• WHAT TO PRODUCE
Only a number is wanted here. Tally the lines of the data that contain "running".

• MATERIAL SHOWN
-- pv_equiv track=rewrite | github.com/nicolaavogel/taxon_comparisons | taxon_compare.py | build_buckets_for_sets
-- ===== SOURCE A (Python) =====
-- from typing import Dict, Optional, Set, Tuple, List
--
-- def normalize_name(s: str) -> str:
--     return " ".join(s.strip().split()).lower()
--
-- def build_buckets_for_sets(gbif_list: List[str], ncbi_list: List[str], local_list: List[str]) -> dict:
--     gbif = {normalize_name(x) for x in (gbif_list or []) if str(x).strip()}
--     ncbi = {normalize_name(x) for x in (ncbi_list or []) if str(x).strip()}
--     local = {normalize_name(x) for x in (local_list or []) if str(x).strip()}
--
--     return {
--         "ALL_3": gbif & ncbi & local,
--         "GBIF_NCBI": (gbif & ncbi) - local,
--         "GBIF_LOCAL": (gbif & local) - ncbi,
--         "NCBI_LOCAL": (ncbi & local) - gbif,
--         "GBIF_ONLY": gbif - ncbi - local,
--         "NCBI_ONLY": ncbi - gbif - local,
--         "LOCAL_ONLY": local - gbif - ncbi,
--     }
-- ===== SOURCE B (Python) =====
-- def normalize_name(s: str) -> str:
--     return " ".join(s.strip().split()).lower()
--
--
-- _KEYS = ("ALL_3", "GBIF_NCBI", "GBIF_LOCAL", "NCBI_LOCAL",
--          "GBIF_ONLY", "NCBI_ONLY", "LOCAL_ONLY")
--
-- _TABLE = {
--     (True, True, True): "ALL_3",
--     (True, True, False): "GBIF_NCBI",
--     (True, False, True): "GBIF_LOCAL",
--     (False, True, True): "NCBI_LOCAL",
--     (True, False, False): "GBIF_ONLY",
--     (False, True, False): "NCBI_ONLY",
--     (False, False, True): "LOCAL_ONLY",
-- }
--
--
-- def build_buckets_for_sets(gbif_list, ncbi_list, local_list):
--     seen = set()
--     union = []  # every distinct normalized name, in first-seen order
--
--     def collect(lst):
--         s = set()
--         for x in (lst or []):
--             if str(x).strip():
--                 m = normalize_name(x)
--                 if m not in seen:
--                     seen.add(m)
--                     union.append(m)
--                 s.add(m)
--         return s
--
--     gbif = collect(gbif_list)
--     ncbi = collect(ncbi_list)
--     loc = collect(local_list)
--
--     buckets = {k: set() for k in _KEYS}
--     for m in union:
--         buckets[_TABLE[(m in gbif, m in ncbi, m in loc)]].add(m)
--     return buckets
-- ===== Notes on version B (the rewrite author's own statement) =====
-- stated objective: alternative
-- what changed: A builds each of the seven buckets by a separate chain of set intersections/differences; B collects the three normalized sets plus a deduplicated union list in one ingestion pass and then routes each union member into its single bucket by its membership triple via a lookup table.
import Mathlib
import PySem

---

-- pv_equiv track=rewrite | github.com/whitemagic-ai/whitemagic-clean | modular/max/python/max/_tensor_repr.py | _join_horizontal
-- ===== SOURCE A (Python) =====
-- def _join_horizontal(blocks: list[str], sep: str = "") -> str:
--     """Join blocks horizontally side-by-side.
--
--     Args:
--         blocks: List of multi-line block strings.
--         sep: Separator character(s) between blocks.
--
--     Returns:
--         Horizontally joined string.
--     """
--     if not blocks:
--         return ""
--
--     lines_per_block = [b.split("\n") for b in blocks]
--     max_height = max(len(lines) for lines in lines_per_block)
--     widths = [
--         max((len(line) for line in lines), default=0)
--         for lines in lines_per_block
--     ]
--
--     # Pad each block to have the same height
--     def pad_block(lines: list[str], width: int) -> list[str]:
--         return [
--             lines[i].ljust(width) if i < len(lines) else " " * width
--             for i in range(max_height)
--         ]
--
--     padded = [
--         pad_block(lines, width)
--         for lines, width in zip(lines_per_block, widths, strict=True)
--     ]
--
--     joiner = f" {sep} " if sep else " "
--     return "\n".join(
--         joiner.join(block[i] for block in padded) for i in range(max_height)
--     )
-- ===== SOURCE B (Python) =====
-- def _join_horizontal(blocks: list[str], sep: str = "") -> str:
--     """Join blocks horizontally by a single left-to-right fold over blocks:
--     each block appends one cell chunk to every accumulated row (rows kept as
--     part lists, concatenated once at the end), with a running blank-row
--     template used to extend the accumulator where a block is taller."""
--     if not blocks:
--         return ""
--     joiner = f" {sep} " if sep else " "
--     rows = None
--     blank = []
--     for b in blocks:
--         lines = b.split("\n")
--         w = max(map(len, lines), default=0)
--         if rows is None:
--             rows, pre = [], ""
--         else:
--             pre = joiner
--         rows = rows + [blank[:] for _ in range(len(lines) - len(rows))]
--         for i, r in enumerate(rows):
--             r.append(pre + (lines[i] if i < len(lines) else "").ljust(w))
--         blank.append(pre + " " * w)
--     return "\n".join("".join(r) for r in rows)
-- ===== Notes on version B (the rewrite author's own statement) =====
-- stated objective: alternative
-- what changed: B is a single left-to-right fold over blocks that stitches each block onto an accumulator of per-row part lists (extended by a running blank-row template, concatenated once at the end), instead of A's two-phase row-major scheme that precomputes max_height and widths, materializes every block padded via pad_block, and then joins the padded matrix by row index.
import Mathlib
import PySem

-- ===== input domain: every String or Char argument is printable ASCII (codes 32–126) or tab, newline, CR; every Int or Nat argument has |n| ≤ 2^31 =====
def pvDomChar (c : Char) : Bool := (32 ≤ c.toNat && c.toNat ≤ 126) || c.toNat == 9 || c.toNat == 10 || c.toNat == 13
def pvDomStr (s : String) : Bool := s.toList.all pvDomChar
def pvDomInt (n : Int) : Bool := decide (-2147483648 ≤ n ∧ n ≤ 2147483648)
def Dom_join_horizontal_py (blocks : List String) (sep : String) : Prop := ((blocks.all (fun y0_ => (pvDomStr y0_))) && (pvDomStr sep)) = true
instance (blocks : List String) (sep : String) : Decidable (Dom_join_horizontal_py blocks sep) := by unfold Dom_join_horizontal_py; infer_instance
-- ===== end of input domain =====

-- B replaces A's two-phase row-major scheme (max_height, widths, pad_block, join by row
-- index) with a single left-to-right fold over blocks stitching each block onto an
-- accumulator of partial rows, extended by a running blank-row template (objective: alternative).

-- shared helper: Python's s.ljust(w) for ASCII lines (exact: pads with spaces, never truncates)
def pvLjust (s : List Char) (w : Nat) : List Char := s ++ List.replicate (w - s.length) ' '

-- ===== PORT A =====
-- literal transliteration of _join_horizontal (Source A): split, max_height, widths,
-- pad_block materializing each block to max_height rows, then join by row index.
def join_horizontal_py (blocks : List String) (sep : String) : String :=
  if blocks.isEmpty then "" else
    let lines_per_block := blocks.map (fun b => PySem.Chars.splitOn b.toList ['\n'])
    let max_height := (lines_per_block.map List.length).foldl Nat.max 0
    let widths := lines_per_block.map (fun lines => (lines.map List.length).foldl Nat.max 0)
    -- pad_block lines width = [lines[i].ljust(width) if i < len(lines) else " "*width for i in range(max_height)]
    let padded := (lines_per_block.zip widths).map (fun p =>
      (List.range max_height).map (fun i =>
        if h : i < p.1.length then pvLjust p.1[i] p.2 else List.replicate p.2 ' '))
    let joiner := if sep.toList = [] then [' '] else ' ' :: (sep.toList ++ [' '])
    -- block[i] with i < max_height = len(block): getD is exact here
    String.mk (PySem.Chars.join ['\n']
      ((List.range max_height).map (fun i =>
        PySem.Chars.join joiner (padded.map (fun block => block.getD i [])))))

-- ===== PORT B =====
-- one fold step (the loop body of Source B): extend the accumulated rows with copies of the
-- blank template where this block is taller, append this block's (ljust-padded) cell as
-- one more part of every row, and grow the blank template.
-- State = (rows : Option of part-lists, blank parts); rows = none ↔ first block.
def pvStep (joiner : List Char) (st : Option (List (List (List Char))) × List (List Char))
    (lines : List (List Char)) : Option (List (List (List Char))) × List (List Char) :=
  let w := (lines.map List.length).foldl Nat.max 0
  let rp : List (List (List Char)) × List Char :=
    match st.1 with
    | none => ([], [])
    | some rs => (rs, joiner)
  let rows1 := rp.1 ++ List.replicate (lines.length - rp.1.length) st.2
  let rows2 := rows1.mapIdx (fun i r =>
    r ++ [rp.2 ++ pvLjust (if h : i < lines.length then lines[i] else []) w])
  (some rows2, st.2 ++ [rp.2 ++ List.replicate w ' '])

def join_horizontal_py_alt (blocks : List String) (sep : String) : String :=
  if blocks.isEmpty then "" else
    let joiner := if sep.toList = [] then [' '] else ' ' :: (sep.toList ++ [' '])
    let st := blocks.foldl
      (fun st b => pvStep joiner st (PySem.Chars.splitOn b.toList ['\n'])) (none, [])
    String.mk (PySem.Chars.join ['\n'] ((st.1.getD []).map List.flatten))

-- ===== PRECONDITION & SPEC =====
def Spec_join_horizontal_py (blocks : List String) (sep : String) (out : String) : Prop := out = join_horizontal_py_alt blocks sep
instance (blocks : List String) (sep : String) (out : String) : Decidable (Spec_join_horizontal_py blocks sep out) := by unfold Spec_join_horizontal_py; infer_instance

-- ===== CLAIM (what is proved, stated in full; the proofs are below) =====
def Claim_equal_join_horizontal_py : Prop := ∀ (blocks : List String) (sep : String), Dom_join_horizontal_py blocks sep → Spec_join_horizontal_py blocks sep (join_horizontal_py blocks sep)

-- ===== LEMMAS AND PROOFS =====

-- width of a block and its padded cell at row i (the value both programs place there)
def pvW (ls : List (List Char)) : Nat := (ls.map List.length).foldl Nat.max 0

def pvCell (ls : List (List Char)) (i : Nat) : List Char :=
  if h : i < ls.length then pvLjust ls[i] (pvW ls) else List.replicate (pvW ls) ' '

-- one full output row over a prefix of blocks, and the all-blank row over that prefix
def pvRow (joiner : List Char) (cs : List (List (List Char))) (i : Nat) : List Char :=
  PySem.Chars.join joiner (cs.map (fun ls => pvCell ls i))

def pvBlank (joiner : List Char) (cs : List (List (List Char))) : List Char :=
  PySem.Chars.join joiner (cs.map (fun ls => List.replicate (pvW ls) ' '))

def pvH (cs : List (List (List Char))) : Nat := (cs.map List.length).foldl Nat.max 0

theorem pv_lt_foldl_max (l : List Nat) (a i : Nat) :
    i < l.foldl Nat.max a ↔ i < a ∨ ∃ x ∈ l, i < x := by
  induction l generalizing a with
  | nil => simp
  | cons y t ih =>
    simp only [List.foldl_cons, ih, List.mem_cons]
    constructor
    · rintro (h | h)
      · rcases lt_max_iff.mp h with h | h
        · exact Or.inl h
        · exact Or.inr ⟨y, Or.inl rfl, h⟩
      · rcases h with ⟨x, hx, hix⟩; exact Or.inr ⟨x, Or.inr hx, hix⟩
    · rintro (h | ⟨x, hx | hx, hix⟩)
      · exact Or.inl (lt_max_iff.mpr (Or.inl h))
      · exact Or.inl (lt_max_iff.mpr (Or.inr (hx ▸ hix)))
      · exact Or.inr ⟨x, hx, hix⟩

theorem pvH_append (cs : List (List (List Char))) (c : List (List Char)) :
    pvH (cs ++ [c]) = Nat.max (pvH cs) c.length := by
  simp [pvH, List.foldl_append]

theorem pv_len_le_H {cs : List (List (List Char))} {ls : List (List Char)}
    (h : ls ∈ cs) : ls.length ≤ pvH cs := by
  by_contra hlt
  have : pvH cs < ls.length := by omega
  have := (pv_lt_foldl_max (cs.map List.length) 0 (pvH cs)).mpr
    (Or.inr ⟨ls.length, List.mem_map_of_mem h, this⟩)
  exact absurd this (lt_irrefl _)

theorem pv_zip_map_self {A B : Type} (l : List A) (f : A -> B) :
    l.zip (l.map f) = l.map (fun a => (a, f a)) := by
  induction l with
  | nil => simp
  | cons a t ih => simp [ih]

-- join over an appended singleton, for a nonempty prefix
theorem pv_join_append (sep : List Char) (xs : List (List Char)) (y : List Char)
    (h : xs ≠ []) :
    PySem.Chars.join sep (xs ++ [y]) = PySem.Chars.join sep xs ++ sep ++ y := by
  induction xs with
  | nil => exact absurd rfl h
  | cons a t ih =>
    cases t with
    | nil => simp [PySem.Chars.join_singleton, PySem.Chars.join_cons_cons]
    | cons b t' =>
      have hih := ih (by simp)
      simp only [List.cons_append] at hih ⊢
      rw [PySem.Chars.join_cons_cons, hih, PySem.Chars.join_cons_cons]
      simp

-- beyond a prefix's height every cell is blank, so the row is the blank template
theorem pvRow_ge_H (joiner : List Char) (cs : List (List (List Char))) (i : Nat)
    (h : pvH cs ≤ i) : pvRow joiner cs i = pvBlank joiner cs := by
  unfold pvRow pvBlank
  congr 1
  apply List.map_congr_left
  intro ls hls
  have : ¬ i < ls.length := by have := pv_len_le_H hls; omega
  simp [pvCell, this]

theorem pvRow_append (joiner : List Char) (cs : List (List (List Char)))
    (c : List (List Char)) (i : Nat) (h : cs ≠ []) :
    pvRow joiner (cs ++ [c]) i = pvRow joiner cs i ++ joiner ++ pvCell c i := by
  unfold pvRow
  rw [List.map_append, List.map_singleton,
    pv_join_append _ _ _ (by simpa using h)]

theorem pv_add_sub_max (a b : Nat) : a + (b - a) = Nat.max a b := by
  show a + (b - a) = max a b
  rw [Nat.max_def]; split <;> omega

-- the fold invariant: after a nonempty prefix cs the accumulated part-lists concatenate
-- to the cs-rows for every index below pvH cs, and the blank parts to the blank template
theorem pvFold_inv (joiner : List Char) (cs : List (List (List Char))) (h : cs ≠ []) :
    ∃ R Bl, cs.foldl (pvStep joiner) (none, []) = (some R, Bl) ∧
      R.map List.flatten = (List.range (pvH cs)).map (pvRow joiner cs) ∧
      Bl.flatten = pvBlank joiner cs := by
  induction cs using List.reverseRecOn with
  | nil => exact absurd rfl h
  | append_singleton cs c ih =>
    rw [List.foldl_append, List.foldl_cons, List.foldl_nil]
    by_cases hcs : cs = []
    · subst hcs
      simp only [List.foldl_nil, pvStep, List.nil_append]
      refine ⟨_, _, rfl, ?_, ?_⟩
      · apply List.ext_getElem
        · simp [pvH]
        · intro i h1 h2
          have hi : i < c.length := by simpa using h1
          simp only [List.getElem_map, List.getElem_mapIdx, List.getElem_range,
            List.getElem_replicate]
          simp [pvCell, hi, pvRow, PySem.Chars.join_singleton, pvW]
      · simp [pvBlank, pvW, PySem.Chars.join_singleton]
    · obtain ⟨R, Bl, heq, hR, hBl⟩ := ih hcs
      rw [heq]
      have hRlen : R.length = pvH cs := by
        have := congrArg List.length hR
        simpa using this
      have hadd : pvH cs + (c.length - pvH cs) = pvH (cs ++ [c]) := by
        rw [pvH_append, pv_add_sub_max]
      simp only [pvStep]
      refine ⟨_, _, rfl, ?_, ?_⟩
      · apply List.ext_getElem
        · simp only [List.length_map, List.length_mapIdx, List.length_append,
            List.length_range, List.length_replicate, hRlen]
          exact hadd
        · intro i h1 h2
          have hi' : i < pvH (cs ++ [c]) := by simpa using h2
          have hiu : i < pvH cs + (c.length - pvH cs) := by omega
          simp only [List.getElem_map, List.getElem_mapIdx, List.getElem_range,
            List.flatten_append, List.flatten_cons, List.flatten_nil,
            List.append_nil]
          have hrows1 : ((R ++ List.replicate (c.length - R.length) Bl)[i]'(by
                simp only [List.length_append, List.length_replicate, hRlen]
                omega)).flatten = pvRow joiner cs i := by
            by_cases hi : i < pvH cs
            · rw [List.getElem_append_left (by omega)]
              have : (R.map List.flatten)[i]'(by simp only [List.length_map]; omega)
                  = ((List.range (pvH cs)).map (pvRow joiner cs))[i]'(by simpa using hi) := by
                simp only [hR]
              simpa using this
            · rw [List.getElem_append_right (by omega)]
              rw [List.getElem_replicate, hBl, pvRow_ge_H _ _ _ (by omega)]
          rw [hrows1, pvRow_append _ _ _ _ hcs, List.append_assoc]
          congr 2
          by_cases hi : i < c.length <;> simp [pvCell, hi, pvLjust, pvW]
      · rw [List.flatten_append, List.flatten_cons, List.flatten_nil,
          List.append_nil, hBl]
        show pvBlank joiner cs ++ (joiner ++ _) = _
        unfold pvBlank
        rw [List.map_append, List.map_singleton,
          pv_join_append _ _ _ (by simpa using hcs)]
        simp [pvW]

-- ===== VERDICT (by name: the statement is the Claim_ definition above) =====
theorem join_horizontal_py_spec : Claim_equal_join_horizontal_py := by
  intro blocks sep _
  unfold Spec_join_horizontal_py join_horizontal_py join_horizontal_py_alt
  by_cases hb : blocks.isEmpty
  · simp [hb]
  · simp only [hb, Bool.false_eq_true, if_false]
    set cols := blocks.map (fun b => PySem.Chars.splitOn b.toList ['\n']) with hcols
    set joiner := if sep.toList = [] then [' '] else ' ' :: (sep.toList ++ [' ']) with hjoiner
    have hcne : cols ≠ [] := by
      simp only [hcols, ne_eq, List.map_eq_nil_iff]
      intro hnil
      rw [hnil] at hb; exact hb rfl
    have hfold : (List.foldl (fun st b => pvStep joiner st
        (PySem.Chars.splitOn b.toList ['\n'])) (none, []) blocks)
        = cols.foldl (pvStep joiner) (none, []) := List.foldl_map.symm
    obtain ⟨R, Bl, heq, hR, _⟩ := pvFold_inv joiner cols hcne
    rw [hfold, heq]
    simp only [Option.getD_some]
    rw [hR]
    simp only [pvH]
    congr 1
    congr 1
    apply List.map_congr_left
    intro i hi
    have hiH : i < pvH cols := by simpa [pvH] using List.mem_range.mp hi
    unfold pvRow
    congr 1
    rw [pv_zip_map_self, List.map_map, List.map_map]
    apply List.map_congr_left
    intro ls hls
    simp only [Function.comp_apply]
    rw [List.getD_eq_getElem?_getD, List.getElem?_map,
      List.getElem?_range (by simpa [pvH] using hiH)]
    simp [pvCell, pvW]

• OUTPUT OF THE EXERCISE
3